Saved data entries:

# # #

-- pv_equiv track=rewrite | github.com/taoszhang/EasyR1 | search_r1/search/test.py | _postprocess_responses
-- ===== SOURCE A (Python) =====
-- def _postprocess_responses(responses):
--     """Process responses to stop at the earliest operation tag (text_search, image_search, or answer)."""
--
--
--     stop_tags = ['</text_search>', '</image_search>', '</answer>']
--
--     def truncate_response(resp: str) -> str:
--         # 找到所有终止标签在字符串中的位置
--         tag_positions = [(resp.find(tag), tag) for tag in stop_tags if tag in resp]
--         if not tag_positions:
--             return resp  # 没有终止标签就保留原始内容
--         # 找到最早出现的终止标签及其位置
--         earliest_pos, tag = min(tag_positions, key=lambda x: x[0])
--         return resp[:earliest_pos + len(tag)]  # 截断到终止标签结束
--
--     responses_str = [truncate_response(resp) for resp in responses]
--     return responses_str
-- ===== SOURCE B (Python) =====
-- def _postprocess_responses(responses):
--     """Process responses to stop at the earliest operation tag (text_search, image_search, or answer)."""
--
--     stop_tags = ['</text_search>', '</image_search>', '</answer>']
--
--     def truncate_response(resp: str) -> str:
--         # Single left-to-right scan: stop at the first position where any stop tag starts.
--         for i in range(len(resp)):
--             for tag in stop_tags:
--                 if resp.startswith(tag, i):
--                     return resp[:i + len(tag)]
--         return resp
--
--     return [truncate_response(resp) for resp in responses]
-- ===== Notes on version B (the rewrite author's own statement) =====
-- stated objective: alternative
-- what changed: replaces the three separate str.find passes plus a min over (position, tag) pairs with one left-to-right scan that returns at the first position where any stop tag starts (no tag is a prefix of another, so the leftmost match is unique)
import Mathlib
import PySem

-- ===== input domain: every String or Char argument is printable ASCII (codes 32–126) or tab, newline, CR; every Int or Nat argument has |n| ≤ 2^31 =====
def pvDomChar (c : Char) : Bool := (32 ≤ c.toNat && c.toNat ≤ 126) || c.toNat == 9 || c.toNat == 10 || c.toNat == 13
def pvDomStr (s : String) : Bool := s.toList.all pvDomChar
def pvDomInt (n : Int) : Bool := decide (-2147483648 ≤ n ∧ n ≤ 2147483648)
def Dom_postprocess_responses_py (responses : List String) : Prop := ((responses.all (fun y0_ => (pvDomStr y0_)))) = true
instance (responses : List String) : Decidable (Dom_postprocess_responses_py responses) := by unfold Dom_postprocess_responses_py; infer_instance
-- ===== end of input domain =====

-- B truncates each response by a single left-to-right scan for the first stop-tag start,
-- instead of A's three separate find passes plus a min over (position, tag) pairs (alternative decomposition, same cost).


-- ===== PORT A =====
-- the three stop tags, shared module-level context
def pvStopTags : List String := ["</text_search>", "</image_search>", "</answer>"]

-- A's truncate_response: positions of every contained tag, min by position, slice
def pvTruncA (resp : String) : String :=
  let tag_positions : List (Int × String) :=
    (pvStopTags.filter (fun tag => PySem.Str.isIn tag resp)).map
      (fun tag => (PySem.Str.find resp tag, tag))
  if tag_positions.isEmpty then resp
  else
    match PySem.List.min? tag_positions (fun x => x.1) with
    | some (earliest_pos, tag) => PySem.Str.slice resp none (some (earliest_pos + PySem.Str.len tag))
    | none => resp  -- unreachable: min? is none only on [], excluded by the guard (Python's min on a nonempty list)

def postprocess_responses_py (responses : List String) : List String :=
  responses.map pvTruncA

-- ===== PORT B =====
-- B's scan over positions i = 0,1,…: pre is the reversed already-scanned prefix, rest the remaining suffix
def pvTruncGo (tags : List (List Char)) (pre rest : List Char) : List Char :=
  match rest with
  | [] => pre.reverse
  | c :: cs =>
    match tags.find? (fun t => t.isPrefixOf (c :: cs)) with
    | some t => pre.reverse ++ (c :: cs).take t.length
    | none => pvTruncGo tags (c :: pre) cs

def pvTruncB (resp : String) : String :=
  String.ofList (pvTruncGo (pvStopTags.map String.toList) [] resp.toList)

def postprocess_responses_py_alt (responses : List String) : List String :=
  responses.map pvTruncB

-- ===== PRECONDITION & SPEC =====
def Spec_postprocess_responses_py (responses : List String) (out : List String) : Prop := out = postprocess_responses_py_alt responses
instance (responses : List String) (out : List String) : Decidable (Spec_postprocess_responses_py responses out) := by unfold Spec_postprocess_responses_py; infer_instance

-- ===== CLAIM (what is proved, stated in full; the proofs are below) =====
def Claim_equal_postprocess_responses_py : Prop := ∀ (responses : List String), Dom_postprocess_responses_py responses → Spec_postprocess_responses_py responses (postprocess_responses_py responses)

-- ===== LEMMAS AND PROOFS =====

-- the tag lists, on the char side
def pvTagsL : List (List Char) := pvStopTags.map String.toList

-- no stop tag is a prefix of a different stop tag, so two tags matching at the same position coincide
theorem pvTags_not_prefix : ∀ t1 ∈ pvTagsL, ∀ t2 ∈ pvTagsL, t1 ≠ t2 → ¬ t1 <+: t2 := by
  decide

theorem pvTags_uniq {t1 t2 : List Char} {l : List Char} (h1 : t1 ∈ pvTagsL) (h2 : t2 ∈ pvTagsL)
    (p1 : t1 <+: l) (p2 : t2 <+: l) : t1 = t2 := by
  by_contra hne
  rcases List.prefix_or_prefix_of_prefix p1 p2 with h | h
  · exact pvTags_not_prefix t1 h1 t2 h2 hne h
  · exact pvTags_not_prefix t2 h2 t1 h1 (Ne.symm hne) h

-- B's scan when no tag occurs anywhere in the remaining suffix
theorem pvTruncGo_none (pre rest : List Char)
    (h : ∀ t ∈ pvTagsL, ¬ t <:+: rest) :
    pvTruncGo pvTagsL pre rest = pre.reverse ++ rest := by
  induction rest generalizing pre with
  | nil => simp [pvTruncGo]
  | cons c cs ih =>
    have hfind : pvTagsL.find? (fun t => t.isPrefixOf (c :: cs)) = none := by
      rw [List.find?_eq_none]
      intro t ht
      simp only [List.isPrefixOf_iff_prefix]
      exact fun hp => h t ht (List.IsPrefix.isInfix hp)
    rw [pvTruncGo, hfind]
    rw [ih (c :: pre) (fun t ht hinf => h t ht (List.infix_cons hinf))]
    simp

-- B's scan when the first tag occurrence starts at index i of the remaining suffix
theorem pvTruncGo_found (pre rest : List Char) (i : Nat) (t : List Char)
    (hfind : pvTagsL.find? (fun t' => t'.isPrefixOf (rest.drop i)) = some t)
    (hi : i < rest.length)
    (hmin : ∀ j < i, ∀ t' ∈ pvTagsL, ¬ t' <+: rest.drop j) :
    pvTruncGo pvTagsL pre rest = pre.reverse ++ rest.take (i + t.length) := by
  induction rest generalizing pre i with
  | nil => simp at hi
  | cons c cs ih =>
    cases i with
    | zero =>
      simp only [List.drop_zero] at hfind
      rw [pvTruncGo, hfind]
      simp
    | succ j =>
      have hfind0 : pvTagsL.find? (fun t' => t'.isPrefixOf (c :: cs)) = none := by
        rw [List.find?_eq_none]
        intro t' ht'
        simp only [List.isPrefixOf_iff_prefix]
        exact fun hp => hmin 0 (Nat.succ_pos j) t' ht' (by simpa using hp)
      rw [pvTruncGo, hfind0]
      have hdrop : (c :: cs).drop (j + 1) = cs.drop j := rfl
      rw [ih (c :: pre) j (by rw [← hdrop]; exact hfind) (by simpa using hi)
        (fun k hk t' ht' => hmin (k + 1) (by omega) t' ht')]
      simp [Nat.succ_add]

-- membership in A's tag_positions list
theorem pvMem_tag_positions (resp : String) (p : Int) (t : String) :
    (p, t) ∈ ((pvStopTags.filter (fun tag => PySem.Str.isIn tag resp)).map
      (fun tag => (PySem.Str.find resp tag, tag))) ↔
    t ∈ pvStopTags ∧ PySem.Str.isIn t resp = true ∧ p = PySem.Str.find resp t := by
  simp only [List.mem_map, List.mem_filter]
  constructor
  · rintro ⟨tag, ⟨hmem, hin⟩, heq⟩
    simp only [Prod.mk.injEq] at heq
    obtain ⟨h1, h2⟩ := heq
    subst h2; exact ⟨hmem, hin, h1.symm⟩
  · rintro ⟨hmem, hin, hp⟩
    exact ⟨t, ⟨hmem, hin⟩, by simp [hp]⟩

-- find? returns the unique matching element
theorem pvFind?_unique {α : Type} (p : α → Bool) (xs : List α) (a : α) (ha : a ∈ xs)
    (hpa : p a = true) (huniq : ∀ x ∈ xs, p x = true → x = a) : xs.find? p = some a := by
  induction xs with
  | nil => cases ha
  | cons x l ih =>
    by_cases hx : p x = true
    · have hxa := huniq x (List.mem_cons_self) hx
      subst hxa
      simp [List.find?, hx]
    · have hal : a ∈ l := by
        rcases List.mem_cons.mp ha with h | h
        · exact absurd (h ▸ hpa) hx
        · exact h
      simp only [List.find?, Bool.not_eq_true] at *
      rw [hx]
      exact ih hal (fun x hxl => huniq x (List.mem_cons_of_mem _ hxl))

-- the per-string equivalence
theorem pvTrunc_eq (resp : String) : pvTruncA resp = pvTruncB resp := by
  unfold pvTruncA pvTruncB
  have hTags : pvStopTags.map String.toList = pvTagsL := rfl
  rw [hTags]
  by_cases hemp : (pvStopTags.filter (fun tag => PySem.Str.isIn tag resp)).map
      (fun tag => (PySem.Str.find resp tag, tag)) = []
  · -- no tag occurs: both return resp
    have hno : ∀ t ∈ pvTagsL, ¬ t <:+: resp.toList := by
      intro t ht
      obtain ⟨tag, htag, rfl⟩ := List.mem_map.mp ht
      have hf : PySem.Str.isIn tag resp = false := by
        by_contra hc
        have hmm : tag ∈ pvStopTags.filter (fun tag => PySem.Str.isIn tag resp) :=
          List.mem_filter.mpr ⟨htag, by simpa using hc⟩
        rw [List.map_eq_nil_iff.mp hemp] at hmm
        cases hmm
      intro hinf
      have := (PySem.Chars.isIn_iff_infix tag.toList resp.toList).mpr hinf
      rw [PySem.Str.isIn_eq] at hf
      rw [hf] at this
      cases this
    rw [pvTruncGo_none [] resp.toList hno, hemp]
    simp only [List.isEmpty_nil, if_true]
    exact String.ofList_toList.symm
  · -- some tag occurs
    have hne : ((pvStopTags.filter (fun tag => PySem.Str.isIn tag resp)).map
      (fun tag => (PySem.Str.find resp tag, tag))).isEmpty = false := by
      simpa [List.isEmpty_iff] using hemp
    simp only [hne, Bool.false_eq_true, if_false]
    rcases hm : PySem.List.min? ((pvStopTags.filter (fun tag => PySem.Str.isIn tag resp)).map
      (fun tag => (PySem.Str.find resp tag, tag))) (fun x => x.1) with _ | ⟨p, t⟩
    · exact absurd ((PySem.List.min?_eq_none_iff _ _).mp hm) hemp
    · have hmem := PySem.List.min?_mem hm
      have hmin := PySem.List.min?_isMin hm
      obtain ⟨htmem, hin, hp⟩ := (pvMem_tag_positions resp p t).mp hmem
      have htL : t.toList ∈ pvTagsL := List.mem_map_of_mem htmem
      have hpF : p = PySem.Chars.find resp.toList t.toList := by
        rw [hp, PySem.Str.find_eq]
      have hinf : t.toList <:+: resp.toList := by
        rw [PySem.Str.isIn_eq] at hin
        exact (PySem.Chars.isIn_iff_infix t.toList resp.toList).mp hin
      have hF0 : 0 ≤ PySem.Chars.find resp.toList t.toList :=
        (PySem.Chars.find_nonneg_iff resp.toList t.toList).mpr hinf
      obtain ⟨hpre, hfirst⟩ := PySem.Chars.find_spec hF0
      set i := (PySem.Chars.find resp.toList t.toList).toNat with hi
      -- i is strictly inside l
      have hp0 : 0 ≤ p := hpF ▸ hF0
      have htcases : t = "</text_search>" ∨ t = "</image_search>" ∨ t = "</answer>" := by
        simpa [pvStopTags] using htmem
      have htne : t.toList ≠ [] := by
        rcases htcases with rfl | rfl | rfl <;> decide
      have hilen : i < resp.toList.length := by
        have h1 := hpre.length_le
        have h2 : 0 < t.toList.length := List.length_pos_iff.mpr htne
        have h3 := List.length_drop (i := i) (l := resp.toList)
        omega
      -- every tag matching at position i equals t
      have huniq : ∀ t' ∈ pvTagsL, t'.isPrefixOf (resp.toList.drop i) = true → t' = t.toList :=
        fun t' ht' hp' => pvTags_uniq ht' htL (List.isPrefixOf_iff_prefix.mp hp') hpre
      have hfind : pvTagsL.find? (fun t' => t'.isPrefixOf (resp.toList.drop i)) = some t.toList :=
        pvFind?_unique _ _ _ htL (List.isPrefixOf_iff_prefix.mpr hpre) huniq
      -- no tag matches before position i
      have hmin' : ∀ j < i, ∀ t' ∈ pvTagsL, ¬ t' <+: resp.toList.drop j := by
        intro j hj t' ht' hp'
        obtain ⟨tag', htag', rfl⟩ := List.mem_map.mp ht'
        have hinf' : tag'.toList <:+: resp.toList := hp'.isInfix.trans (List.drop_suffix j resp.toList).isInfix
        have hin' : PySem.Str.isIn tag' resp = true := by
          rw [PySem.Str.isIn_eq]
          exact (PySem.Chars.isIn_iff_infix tag'.toList resp.toList).mpr hinf'
        have hmem' : (PySem.Str.find resp tag', tag') ∈
            ((pvStopTags.filter (fun tag => PySem.Str.isIn tag resp)).map
              (fun tag => (PySem.Str.find resp tag, tag))) :=
          (pvMem_tag_positions resp _ tag').mpr ⟨htag', hin', rfl⟩
        have hle : p ≤ PySem.Str.find resp tag' := hmin _ hmem'
        rw [PySem.Str.find_eq] at hle
        have hF'0 : 0 ≤ PySem.Chars.find resp.toList tag'.toList :=
          (PySem.Chars.find_nonneg_iff resp.toList tag'.toList).mpr hinf'
        obtain ⟨_, hfirst'⟩ := PySem.Chars.find_spec hF'0
        have hje : (PySem.Chars.find resp.toList tag'.toList).toNat ≤ j := by
          by_contra hgt
          exact hfirst' j (by omega) hp'
        omega
      rw [pvTruncGo_found [] resp.toList i t.toList hfind hilen hmin']
      -- compare the two strings on the char side
      apply String.toList_inj.mp
      have hnn : 0 ≤ p + PySem.Str.len t := by
        rw [PySem.Str.len_eq]; omega
      have htoNat : (p + PySem.Str.len t).toNat = i + t.toList.length := by
        rw [PySem.Str.len_eq]
        omega
      simp only [PySem.Str.slice, PySem.Chars.slice_eq_listSlice]
      rw [PySem.List.slice_to _ hnn, htoNat]
      simp

theorem postprocess_responses_py_spec : Claim_equal_postprocess_responses_py := by
  intro responses _
  unfold Spec_postprocess_responses_py postprocess_responses_py postprocess_responses_py_alt
  exact List.map_congr_left (fun r _ => pvTrunc_eq r)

# # #

■ YOUR GOAL
Extract the lines above, from the first one through the one containing "-- stated objective: alternative", and return only those, unchanged.

■ OUTPUT BELOW
-- pv_equiv track=rewrite | github.com/taoszhang/EasyR1 | search_r1/search/test.py | _postprocess_responses
-- ===== SOURCE A (Python) =====
-- def _postprocess_responses(responses):
--     """Process responses to stop at the earliest operation tag (text_search, image_search, or answer)."""
--
--
--     stop_tags = ['</text_search>', '</image_search>', '</answer>']
--
--     def truncate_response(resp: str) -> str:
--         # 找到所有终止标签在字符串中的位置
--         tag_positions = [(resp.find(tag), tag) for tag in stop_tags if tag in resp]
--         if not tag_positions:
--             return resp  # 没有终止标签就保留原始内容
--         # 找到最早出现的终止标签及其位置
--         earliest_pos, tag = min(tag_positions, key=lambda x: x[0])
--         return resp[:earliest_pos + len(tag)]  # 截断到终止标签结束
--
--     responses_str = [truncate_response(resp) for resp in responses]
--     return responses_str
-- ===== SOURCE B (Python) =====
-- def _postprocess_responses(responses):
--     """Process responses to stop at the earliest operation tag (text_search, image_search, or answer)."""
--
--     stop_tags = ['</text_search>', '</image_search>', '</answer>']
--
--     def truncate_response(resp: str) -> str:
--         # Single left-to-right scan: stop at the first position where any stop tag starts.
--         for i in range(len(resp)):
--             for tag in stop_tags:
--                 if resp.startswith(tag, i):
--                     return resp[:i + len(tag)]
--         return resp
--
--     return [truncate_response(resp) for resp in responses]
-- ===== Notes on version B (the rewrite author's own statement) =====
-- stated objective: alternative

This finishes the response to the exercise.